Geoffrey Neil Leech FBA (16 January 1936 – 19 August 2014) was a specialist in English language and linguistics. He was the author, co-author, or editor of more than 30 books and more than 120 published papers. His main academic interests were English grammar, corpus linguistics, stylistics, pragmatics, and semantics.

== Life and career ==
Leech was born in Gloucester, England on 16 January 1936. He was educated at Tewkesbury Grammar School, Gloucestershire, and at University College London (UCL), where he was awarded a BA (1959) and PhD (1968). He began his teaching career at UCL, where he was influenced by Randolph Quirk and Michael Halliday as senior colleagues. He spent 1964-5 as a Harkness Fellow at the Massachusetts Institute of Technology, Cambridge MA. In 1969 Leech moved to Lancaster University, UK, where he was Professor of English Linguistics from 1974 to 2001. In 2002 he became Emeritus Professor in the Department of Linguistics and English Language, Lancaster University. He was a Fellow of the British Academy, an Honorary Fellow of UCL and of Lancaster University, a Member of the Academia Europaea and the Norwegian Academy of Science and Letters, and an honorary doctor of three universities, most recently of Charles University, Prague (2012). He died in Lancaster, England on 19 August 2014.

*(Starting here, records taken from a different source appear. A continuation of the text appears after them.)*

-- pv_equiv track=rewrite | github.com/simoncblyth/env | pycuda/pycuda_pyopengl_interop/gpu/tools.py | chunk_iterator
-- ===== SOURCE A (Python) =====
-- def chunk_iterator(nelements, nthreads_per_block=64, max_blocks=1024):
--     """Iterator that yields tuples with the values requried to process
--     a long array in multiple kernel passes on the GPU.
--
--     Each yielded value is of the form,
--         (first_index, elements_this_iteration, nblocks_this_iteration)
--
--     Example:
--         >>> list(chunk_iterator(300, 32, 2))
--         [(0, 64, 2), (64, 64, 2), (128, 64, 2), (192, 64, 2), (256, 9, 1)]
--     """
--     first = 0
--     while first < nelements:
--         elements_left = nelements - first
--         blocks = int(elements_left // nthreads_per_block)
--         if elements_left % nthreads_per_block != 0:
--             blocks += 1 # Round up only if needed
--         blocks = min(max_blocks, blocks)
--         elements_this_round = min(elements_left, blocks * nthreads_per_block)
--
--         yield (first, elements_this_round, blocks)
--         first += elements_this_round
-- ===== SOURCE B (Python) =====
-- def chunk_iterator(nelements, nthreads_per_block=64, max_blocks=1024):
--     """Same chunks as A: compute the bulk of full-size chunks in closed form,
--     then a single tail chunk with a ceil-divided block count."""
--     if nelements <= 0:
--         return
--     full_size = max_blocks * nthreads_per_block
--     full_count = nelements // full_size
--     for first in range(0, full_count * full_size, full_size):
--         yield (first, full_size, max_blocks)
--     rem = nelements - full_count * full_size
--     if rem:
--         yield (full_count * full_size, rem,
--                rem // nthreads_per_block + (1 if rem % nthreads_per_block else 0))
-- ===== Notes on version B (the rewrite author's own statement) =====
-- stated objective: alternative
-- what changed: B computes the number of full-size chunks in closed form with one floor division, emits the identical interior chunks with a stride range, and special-cases the single tail chunk with a ceil division, instead of A's while loop that recomputes floor/mod/min per iteration.
-- outside the precondition, e.g. on chunk_iterator(10, -2, 4): A returns [(0, 10, -5)], B returns [(16, -6, 3)]; on chunk_iterator(10, 0, 4): A raises ZeroDivisionError, B raises ZeroDivisionError; on chunk_iterator(10, 2, 0): A does not finish within the time limit, B raises ZeroDivisionError
import Mathlib
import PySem

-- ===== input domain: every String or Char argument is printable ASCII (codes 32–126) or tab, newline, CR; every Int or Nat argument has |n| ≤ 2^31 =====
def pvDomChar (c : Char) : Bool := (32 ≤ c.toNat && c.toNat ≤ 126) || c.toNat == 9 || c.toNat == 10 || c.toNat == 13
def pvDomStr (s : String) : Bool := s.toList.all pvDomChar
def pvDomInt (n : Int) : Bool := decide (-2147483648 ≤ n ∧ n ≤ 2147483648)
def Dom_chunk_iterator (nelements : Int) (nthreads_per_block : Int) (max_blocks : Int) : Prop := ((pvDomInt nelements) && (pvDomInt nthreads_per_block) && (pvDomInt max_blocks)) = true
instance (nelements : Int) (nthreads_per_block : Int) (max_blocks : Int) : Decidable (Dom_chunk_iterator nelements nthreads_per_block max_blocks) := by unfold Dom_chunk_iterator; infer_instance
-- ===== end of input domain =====

-- B replaces A's per-iteration div/mod/min while-loop by a closed-form bulk (stride range of
-- identical full-size chunks) plus one ceil-divided tail chunk; alternative decomposition, same cost.


-- ===== PORT A =====
-- A's loop-body block computation: blocks = el // t, rounded up if needed, capped at max_blocks.
def chunkBlocks (elements_left : Int) (nthreads_per_block : Int) (max_blocks : Int) : Int :=
  let blocks := PySem.Int.floordiv elements_left nthreads_per_block
  let blocks := if PySem.Int.mod elements_left nthreads_per_block ≠ 0 then blocks + 1 else blocks
  min max_blocks blocks

-- A's while loop as fuel recursion; inside Pre_ every iteration advances first by ≥ 1,
-- so nelements.toNat fuel (≥ number of emitted chunks) is exact.
def chunkLoopA : Int → Int → Int → Int → Nat → List (Int × Int × Int)
  | _, _, _, _, 0 => []
  | n, t, m, first, (fuel+1) =>
    if first < n then
      let elements_left := n - first
      let blocks := chunkBlocks elements_left t m
      let elements_this_round := min elements_left (blocks * t)
      (first, elements_this_round, blocks) :: chunkLoopA n t m (first + elements_this_round) fuel
    else []

def chunk_iterator (nelements : Int) (nthreads_per_block : Int) (max_blocks : Int) : List (Int × Int × Int) :=
  chunkLoopA nelements nthreads_per_block max_blocks 0 nelements.toNat

-- ===== PORT B =====
def chunk_iterator_alt (nelements : Int) (nthreads_per_block : Int) (max_blocks : Int) : List (Int × Int × Int) :=
  if nelements ≤ 0 then []
  else
    let full_size := max_blocks * nthreads_per_block
    let full_count := PySem.Int.floordiv nelements full_size
    let bulk := (PySem.List.pyRange 0 (full_count * full_size) full_size).map
      (fun first => (first, full_size, max_blocks))
    let rem := nelements - full_count * full_size
    if rem ≠ 0 then
      bulk ++ [(full_count * full_size, rem,
        PySem.Int.floordiv rem nthreads_per_block +
          (if PySem.Int.mod rem nthreads_per_block ≠ 0 then 1 else 0))]
    else bulk

-- ===== PRECONDITION & SPEC =====
-- Pre_ excludes nonpositive nthreads_per_block or max_blocks when nelements > 0: there A either
-- raises ZeroDivisionError, diverges, or (negative divisor) returns tuples with negative block
-- counts as an artefact of floor-division sign — outside the function's natural domain.
def Pre_chunk_iterator (nelements : Int) (nthreads_per_block : Int) (max_blocks : Int) : Prop :=
  nelements ≤ 0 ∨ (0 < nthreads_per_block ∧ 0 < max_blocks)
instance (nelements : Int) (nthreads_per_block : Int) (max_blocks : Int) : Decidable (Pre_chunk_iterator nelements nthreads_per_block max_blocks) := by unfold Pre_chunk_iterator; infer_instance
def pvWitness_chunk_iterator : Int × Int × Int := (300, 32, 2)
def Spec_chunk_iterator (nelements : Int) (nthreads_per_block : Int) (max_blocks : Int) (out : List (Int × Int × Int)) : Prop := out = chunk_iterator_alt nelements nthreads_per_block max_blocks
instance (nelements : Int) (nthreads_per_block : Int) (max_blocks : Int) (out : List (Int × Int × Int)) : Decidable (Spec_chunk_iterator nelements nthreads_per_block max_blocks out) := by unfold Spec_chunk_iterator; infer_instance

-- ===== CLAIM (what is proved, stated in full; the proofs are below) =====
def Claim_equal_chunk_iterator : Prop := ∀ (nelements : Int) (nthreads_per_block : Int) (max_blocks : Int), Dom_chunk_iterator nelements nthreads_per_block max_blocks → Pre_chunk_iterator nelements nthreads_per_block max_blocks → Spec_chunk_iterator nelements nthreads_per_block max_blocks (chunk_iterator nelements nthreads_per_block max_blocks)

-- ===== LEMMAS AND PROOFS =====

theorem mod_bounds (a t : Int) (ht : 0 < t) : 0 ≤ PySem.Int.mod a t ∧ PySem.Int.mod a t < t := by
  rw [PySem.Int.mod_eq_emod_of_pos ht]
  exact ⟨Int.emod_nonneg a (by omega), Int.emod_lt_of_pos a ht⟩

-- Interior chunk: when at least one full chunk is left, A caps blocks at max_blocks.
theorem chunkBlocks_full (el t m : Int) (ht : 0 < t) (h : m * t ≤ el) :
    chunkBlocks el t m = m := by
  unfold chunkBlocks
  have hfd := PySem.Int.floordiv_mul_add_mod el t
  obtain ⟨h1, h2⟩ := mod_bounds el t ht
  have hge : m ≤ PySem.Int.floordiv el t := by nlinarith
  split
  · exact min_eq_left (by omega)
  · exact min_eq_left hge

-- Tail chunk: with less than a full chunk left, A's capped blocks equal B's ceil division.
theorem chunkBlocks_tail (el t m : Int) (ht : 0 < t) (h : el < m * t) :
    chunkBlocks el t m =
      PySem.Int.floordiv el t + (if PySem.Int.mod el t ≠ 0 then 1 else 0) := by
  unfold chunkBlocks
  have hfd := PySem.Int.floordiv_mul_add_mod el t
  obtain ⟨h1, h2⟩ := mod_bounds el t ht
  have hlt : PySem.Int.floordiv el t < m := by nlinarith
  split
  · exact min_eq_right (by omega)
  · rw [add_zero]; exact min_eq_right (by omega)

theorem etr_tail (el t : Int) (ht : 0 < t) (h0 : 0 ≤ el) :
    min el ((PySem.Int.floordiv el t + (if PySem.Int.mod el t ≠ 0 then 1 else 0)) * t) = el := by
  have hfd := PySem.Int.floordiv_mul_add_mod el t
  obtain ⟨h1, h2⟩ := mod_bounds el t ht
  apply min_eq_left
  by_cases hz : PySem.Int.mod el t = 0
  · rw [if_neg (by simp [hz])]
    nlinarith
  · rw [if_pos hz]
    nlinarith

-- Main loop characterisation: starting at 'first' with j full chunks and remainder r left,
-- A's loop emits j full-size chunks then (if r ≠ 0) the tail chunk.
theorem chunkLoopA_eq (t m : Int) (ht : 0 < t) (hm : 0 < m) :
    ∀ (j : Nat) (n first r : Int) (fuel : Nat),
      n - first = (j : Int) * (m * t) + r → 0 ≤ r → r < m * t →
      (j + (if r = 0 then 0 else 1)) ≤ fuel →
      chunkLoopA n t m first fuel =
        (List.range j).map (fun (i : Nat) => (first + (i : Int) * (m * t), m * t, m)) ++
          (if r = 0 then ([] : List (Int × Int × Int)) else
            [(first + (j : Int) * (m * t), r,
              PySem.Int.floordiv r t + (if PySem.Int.mod r t ≠ 0 then 1 else 0))]) := by
  have hmt : 0 < m * t := mul_pos hm ht
  intro j
  induction j with
  | zero =>
    intro n first r fuel hnf hr0 hrlt hfuel
    have hnf' : n - first = r := by simpa using hnf
    rw [List.range_zero, List.map_nil, List.nil_append]
    by_cases hr : r = 0
    · rw [if_pos hr]
      cases fuel with
      | zero => rfl
      | succ f => simp only [chunkLoopA]; rw [if_neg (by omega)]
    · rw [if_neg hr] at hfuel ⊢
      cases fuel with
      | zero => omega
      | succ f =>
        simp only [chunkLoopA]
        rw [if_pos (by omega)]
        rw [hnf', chunkBlocks_tail r t m ht hrlt, etr_tail r t ht hr0]
        congr 1
        · congr 1
          push_cast
          ring
        · cases f with
          | zero => rfl
          | succ f' => simp only [chunkLoopA]; rw [if_neg (by omega)]
  | succ j ih =>
    intro n first r fuel hnf hr0 hrlt hfuel
    cases fuel with
    | zero => exfalso; split at hfuel <;> omega
    | succ f =>
      simp only [chunkLoopA]
      have hj := Int.natCast_nonneg j
      have hel_big : m * t ≤ n - first := by
        push_cast at hnf
        nlinarith [mul_nonneg hj hmt.le]
      rw [if_pos (by omega)]
      rw [chunkBlocks_full (n - first) t m ht hel_big, min_eq_right hel_big]
      have hrec := ih n (first + m * t) r f
        (by push_cast at hnf ⊢; nlinarith [hnf])
        hr0 hrlt
        (by by_cases hz : r = 0 <;> simp [hz] at hfuel ⊢ <;> omega)
      rw [hrec, List.range_succ_eq_map, List.map_cons, List.map_map, List.cons_append]
      congr 1
      · congr 1
        push_cast
        ring
      · congr 1
        · apply List.map_congr_left
          intro i _
          simp only [Function.comp_apply]
          congr 1
          push_cast
          ring
        · by_cases hrz : r = 0
          · rw [if_pos hrz, if_pos hrz]
          · rw [if_neg hrz, if_neg hrz]
            congr 1
            congr 1
            push_cast
            ring

-- B's bulk stride range is a mapped List.range.
theorem pyRange_stride (q fs : Int) (hq0 : 0 ≤ q) (hfs : 0 < fs) :
    PySem.List.pyRange 0 (q * fs) fs =
      (List.range q.toNat).map (fun (k : Nat) => fs * (k : Int)) := by
  rw [PySem.List.pyRange_of_pos 0 (q * fs) hfs]
  by_cases h : (0 : Int) < q * fs
  · rw [if_pos h]
    have hq1 : 1 ≤ q := by nlinarith
    have hdiv : (q * fs - 0 + fs - 1) / fs = q := by
      have he : q * fs - 0 + fs - 1 = (fs - 1) + q * fs := by ring
      rw [he, Int.add_mul_ediv_right _ _ (by omega), Int.ediv_eq_zero_of_lt (by omega) (by omega)]
      omega
    rw [hdiv]
    apply List.map_congr_left
    intro k _
    omega
  · rw [if_neg h]
    have hq : q = 0 := by nlinarith
    subst hq
    simp

-- ===== VERDICT (by name: the statement is the Claim_ definition above) =====
theorem chunk_iterator_spec : Claim_equal_chunk_iterator := by
  intro n t m _hdom hpre
  simp only [Spec_chunk_iterator, chunk_iterator, chunk_iterator_alt]
  by_cases hn : n ≤ 0
  · rw [if_pos hn]
    have h0 : n.toNat = 0 := by omega
    rw [h0]
    rfl
  · rw [if_neg hn]
    obtain ht | ⟨ht, hm⟩ := hpre
    · omega
    have hmt : 0 < m * t := mul_pos hm ht
    have hfd := PySem.Int.floordiv_mul_add_mod n (m * t)
    obtain ⟨hr0, hrlt⟩ := mod_bounds n (m * t) hmt
    set q := PySem.Int.floordiv n (m * t) with hq
    set r := PySem.Int.mod n (m * t) with hr
    have hq0 : 0 ≤ q := by
      rw [hq, PySem.Int.floordiv_eq_ediv_of_pos hmt]
      exact Int.ediv_nonneg (by omega) (by omega)
    have hqn : q ≤ q * (m * t) := le_mul_of_one_le_right hq0 (by omega)
    have hrem : n - q * (m * t) = r := by omega
    have hmain := chunkLoopA_eq t m ht hm q.toNat n 0 r n.toNat
      (by rw [Int.toNat_of_nonneg hq0]; omega) hr0 hrlt
      (by by_cases hz : r = 0 <;> simp [hz] <;> omega)
    rw [hmain, hrem]
    rw [pyRange_stride q (m * t) hq0 hmt, List.map_map]
    by_cases hrz : r = 0
    · rw [if_pos hrz, if_neg (by simp [hrz]), List.append_nil]
      apply List.map_congr_left
      intro i _
      simp only [Function.comp_apply]
      congr 1
      ring
    · rw [if_neg hrz, if_pos hrz]
      congr 1
      · apply List.map_congr_left
        intro i _
        simp only [Function.comp_apply]
        congr 1
        ring
      · congr 1
        congr 1
        rw [Int.toNat_of_nonneg hq0]
        ring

== Research and publication ==
Leech's most important research contributions are the following:

=== English grammar ===
Leech contributed to three team projects resulting in large-scale descriptive reference grammars of English, all published as lengthy single-volume works: A Grammar of Contemporary English (with Randolph Quirk, Sidney Greenbaum and Jan Svartvik, 1972); A Comprehensive Grammar of the English Language (with Randolph Quirk, Sidney Greenbaum and Jan Svartvik, 1985); and the Longman Grammar of Spoken and Written English (LGSWE) (with Douglas Biber, Stig Johansson, Susan Conrad and Edward Finegan, 1999). These grammars have been broadly regarded as providing an authoritative "standard" account of English grammar, although the rather traditional framework employed has also been criticised — e.g. by Huddleston and Pullum (2002) in their Cambridge Grammar of the English Language.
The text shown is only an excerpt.